**Your instructions**
Search the material for lines containing the word "from", and copy each one.

**Entries provided**

-- the five sequential passes equal the single simultaneous pass.
theorem pv_comp_eq_scan :
    ∀ n (cs : List Char), cs.length ≤ n →
      PySem.Chars.replace (PySem.Chars.replace (PySem.Chars.replace (PySem.Chars.replace
        (PySem.Chars.replace cs ['L','o','g','('] ['l','o','g','('])
        ['E','x','p','('] ['e','x','p','('])
        ['S','q','r','t','('] ['s','q','r','t','('])
        ['A','b','s','('] ['a','b','s','('])
        ['^'] ['*','*'] = pvScanSub cs := by
  intro n
  induction n with
  | zero =>
    intro cs h0
    have hcs : cs = [] := List.eq_nil_of_length_eq_zero (Nat.le_zero.1 h0)
    subst hcs
    rw [pv_replace_nil _ _ (by simp), pv_replace_nil _ _ (by simp), pv_replace_nil _ _ (by simp),
        pv_replace_nil _ _ (by simp), pv_replace_nil _ _ (by simp), pvScanSub]
  | succ n ih =>
    intro cs h0
    cases cs with
    | nil =>
      rw [pv_replace_nil _ _ (by simp), pv_replace_nil _ _ (by simp), pv_replace_nil _ _ (by simp),
          pv_replace_nil _ _ (by simp), pv_replace_nil _ _ (by simp), pvScanSub]
    | cons c t =>
      by_cases hL : ['L','o','g','('] <+: (c :: t)
      · obtain ⟨X, hX⟩ := hL
        rw [← hX]
        rw [pv_replace_pos _ _ _ (by simp) (List.prefix_append _ _), List.drop_left,
            pv_replace_append ['E','x','p','('] ['e','x','p','('] (by simp) ['l','o','g','('] _ (by unfold pvIncmp; decide),
            pv_replace_append ['S','q','r','t','('] ['s','q','r','t','('] (by simp) ['l','o','g','('] _ (by unfold pvIncmp; decide),
            pv_replace_append ['A','b','s','('] ['a','b','s','('] (by simp) ['l','o','g','('] _ (by unfold pvIncmp; decide),
            pv_replace_append ['^'] ['*','*'] (by simp) ['l','o','g','('] _ (by unfold pvIncmp; decide)]
        rw [show (['L','o','g','('] : List Char) ++ X = 'L'::'o'::'g'::'('::X from rfl, pvScanSub]
        have hXlen : X.length ≤ n := by
          have := congrArg List.length hX; simp at this h0; omega
        rw [ih X hXlen]
        simp [List.isPrefixOf]
      · by_cases hE : ['E','x','p','('] <+: (c :: t)
        · obtain ⟨X, hX⟩ := hE
          rw [← hX]
          rw [pv_replace_append ['L','o','g','('] ['l','o','g','('] (by simp) ['E','x','p','('] _ (by unfold pvIncmp; decide),
              pv_replace_pos _ _ _ (by simp) (List.prefix_append _ _), List.drop_left,
              pv_replace_append ['S','q','r','t','('] ['s','q','r','t','('] (by simp) ['e','x','p','('] _ (by unfold pvIncmp; decide),
              pv_replace_append ['A','b','s','('] ['a','b','s','('] (by simp) ['e','x','p','('] _ (by unfold pvIncmp; decide),
              pv_replace_append ['^'] ['*','*'] (by simp) ['e','x','p','('] _ (by unfold pvIncmp; decide)]
          rw [show (['E','x','p','('] : List Char) ++ X = 'E'::'x'::'p'::'('::X from rfl, pvScanSub]
          have hXlen : X.length ≤ n := by
            have := congrArg List.length hX; simp at this h0; omega
          rw [ih X hXlen]
          simp [List.isPrefixOf]
        · by_cases hS : ['S','q','r','t','('] <+: (c :: t)
          · obtain ⟨X, hX⟩ := hS
            rw [← hX]
            rw [pv_replace_append ['L','o','g','('] ['l','o','g','('] (by simp) ['S','q','r','t','('] _ (by unfold pvIncmp; decide),
                pv_replace_append ['E','x','p','('] ['e','x','p','('] (by simp) ['S','q','r','t','('] _ (by unfold pvIncmp; decide),
                pv_replace_pos _ _ _ (by simp) (List.prefix_append _ _), List.drop_left,
                pv_replace_append ['A','b','s','('] ['a','b','s','('] (by simp) ['s','q','r','t','('] _ (by unfold pvIncmp; decide),
                pv_replace_append ['^'] ['*','*'] (by simp) ['s','q','r','t','('] _ (by unfold pvIncmp; decide)]
            rw [show (['S','q','r','t','('] : List Char) ++ X = 'S'::'q'::'r'::'t'::'('::X from rfl, pvScanSub]
            have hXlen : X.length ≤ n := by
              have := congrArg List.length hX; simp at this h0; omega
            rw [ih X hXlen]
            simp [List.isPrefixOf]
          · by_cases hA : ['A','b','s','('] <+: (c :: t)
            · obtain ⟨X, hX⟩ := hA
              rw [← hX]
              rw [pv_replace_append ['L','o','g','('] ['l','o','g','('] (by simp) ['A','b','s','('] _ (by unfold pvIncmp; decide),
                  pv_replace_append ['E','x','p','('] ['e','x','p','('] (by simp) ['A','b','s','('] _ (by unfold pvIncmp; decide),
                  pv_replace_append ['S','q','r','t','('] ['s','q','r','t','('] (by simp) ['A','b','s','('] _ (by unfold pvIncmp; decide),
                  pv_replace_pos _ _ _ (by simp) (List.prefix_append _ _), List.drop_left,
                  pv_replace_append ['^'] ['*','*'] (by simp) ['a','b','s','('] _ (by unfold pvIncmp; decide)]
              rw [show (['A','b','s','('] : List Char) ++ X = 'A'::'b'::'s'::'('::X from rfl, pvScanSub]
              have hXlen : X.length ≤ n := by
                have := congrArg List.length hX; simp at this h0; omega
              rw [ih X hXlen]
              simp [List.isPrefixOf]
            · by_cases hC : c = '^'
              · subst hC
                conv_lhs => rw [show ('^' :: t : List Char) = ['^'] ++ t from rfl]
                rw [pv_replace_append ['L','o','g','('] ['l','o','g','('] (by simp) ['^'] _ (by unfold pvIncmp; decide),
                    pv_replace_append ['E','x','p','('] ['e','x','p','('] (by simp) ['^'] _ (by unfold pvIncmp; decide),
                    pv_replace_append ['S','q','r','t','('] ['s','q','r','t','('] (by simp) ['^'] _ (by unfold pvIncmp; decide),
                    pv_replace_append ['A','b','s','('] ['a','b','s','('] (by simp) ['^'] _ (by unfold pvIncmp; decide),
                    pv_replace_pos _ _ _ (by simp) (List.prefix_append _ _), List.drop_left]
                rw [pvScanSub]
                have htlen : t.length ≤ n := by simp at h0; omega
                rw [ih t htlen]
                simp [List.isPrefixOf]
              · -- no alternative matches at this position: every pass copies c
                have h1 : PySem.Chars.replace (c :: t) ['L','o','g','('] ['l','o','g','('] =
                    c :: PySem.Chars.replace t ['L','o','g','('] ['l','o','g','('] :=
                  pv_replace_neg _ _ _ _ hL (by simp)
                set Y1 := PySem.Chars.replace t ['L','o','g','('] ['l','o','g','('] with hY1
                have h2 : ¬ ['E','x','p','('] <+: (c :: Y1) := by
                  intro hpre
                  rw [List.cons_prefix_cons] at hpre
                  obtain ⟨rfl, hw⟩ := hpre
                  have := pv_prefix_transfer _ _ (by simp) t.length t ['x','p','('] le_rfl (by unfold pvIncmp; decide) hw
                  exact hE (List.cons_prefix_cons.2 ⟨rfl, this⟩)
                have h2' : PySem.Chars.replace (c :: Y1) ['E','x','p','('] ['e','x','p','('] =
                    c :: PySem.Chars.replace Y1 ['E','x','p','('] ['e','x','p','('] :=
                  pv_replace_neg _ _ _ _ h2 (by simp)
                set Y2 := PySem.Chars.replace Y1 ['E','x','p','('] ['e','x','p','('] with hY2
                have h3 : ¬ ['S','q','r','t','('] <+: (c :: Y2) := by
                  intro hpre
                  rw [List.cons_prefix_cons] at hpre
                  obtain ⟨rfl, hw⟩ := hpre
                  have hw1 := pv_prefix_transfer _ _ (by simp) Y1.length Y1 ['q','r','t','('] le_rfl (by unfold pvIncmp; decide) hw
                  have hw2 := pv_prefix_transfer _ _ (by simp) t.length t ['q','r','t','('] le_rfl (by unfold pvIncmp; decide) hw1
                  exact hS (List.cons_prefix_cons.2 ⟨rfl, hw2⟩)
                have h3' : PySem.Chars.replace (c :: Y2) ['S','q','r','t','('] ['s','q','r','t','('] =
                    c :: PySem.Chars.replace Y2 ['S','q','r','t','('] ['s','q','r','t','('] :=
                  pv_replace_neg _ _ _ _ h3 (by simp)
                set Y3 := PySem.Chars.replace Y2 ['S','q','r','t','('] ['s','q','r','t','('] with hY3
                have h4 : ¬ ['A','b','s','('] <+: (c :: Y3) := by
                  intro hpre
                  rw [List.cons_prefix_cons] at hpre
                  obtain ⟨rfl, hw⟩ := hpre
                  have hw1 := pv_prefix_transfer _ _ (by simp) Y2.length Y2 ['b','s','('] le_rfl (by unfold pvIncmp; decide) hw
                  have hw2 := pv_prefix_transfer _ _ (by simp) Y1.length Y1 ['b','s','('] le_rfl (by unfold pvIncmp; decide) hw1
                  have hw3 := pv_prefix_transfer _ _ (by simp) t.length t ['b','s','('] le_rfl (by unfold pvIncmp; decide) hw2
                  exact hA (List.cons_prefix_cons.2 ⟨rfl, hw3⟩)
                have h4' : PySem.Chars.replace (c :: Y3) ['A','b','s','('] ['a','b','s','('] =
                    c :: PySem.Chars.replace Y3 ['A','b','s','('] ['a','b','s','('] :=
                  pv_replace_neg _ _ _ _ h4 (by simp)
                set Y4 := PySem.Chars.replace Y3 ['A','b','s','('] ['a','b','s','('] with hY4
                have h5 : ¬ ['^'] <+: (c :: Y4) := by
                  intro hpre
                  rw [List.cons_prefix_cons] at hpre
                  exact hC hpre.1.symm
                have h5' : PySem.Chars.replace (c :: Y4) ['^'] ['*','*'] =
                    c :: PySem.Chars.replace Y4 ['^'] ['*','*'] :=
                  pv_replace_neg _ _ _ _ h5 (by simp)
                have htlen : t.length ≤ n := by simp at h0; omega
                rw [h1, h2', h3', h4', h5', hY4, hY3, hY2, hY1, ih t htlen,
                    pv_scan_none c t hL hE hS hA hC]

**Problem solution**
        rw [show (['L','o','g','('] : List Char) ++ X = 'L'::'o'::'g'::'('::X from rfl, pvScanSub]
          rw [show (['E','x','p','('] : List Char) ++ X = 'E'::'x'::'p'::'('::X from rfl, pvScanSub]
            rw [show (['S','q','r','t','('] : List Char) ++ X = 'S'::'q'::'r'::'t'::'('::X from rfl, pvScanSub]
              rw [show (['A','b','s','('] : List Char) ++ X = 'A'::'b'::'s'::'('::X from rfl, pvScanSub]
                conv_lhs => rw [show ('^' :: t : List Char) = ['^'] ++ t from rfl]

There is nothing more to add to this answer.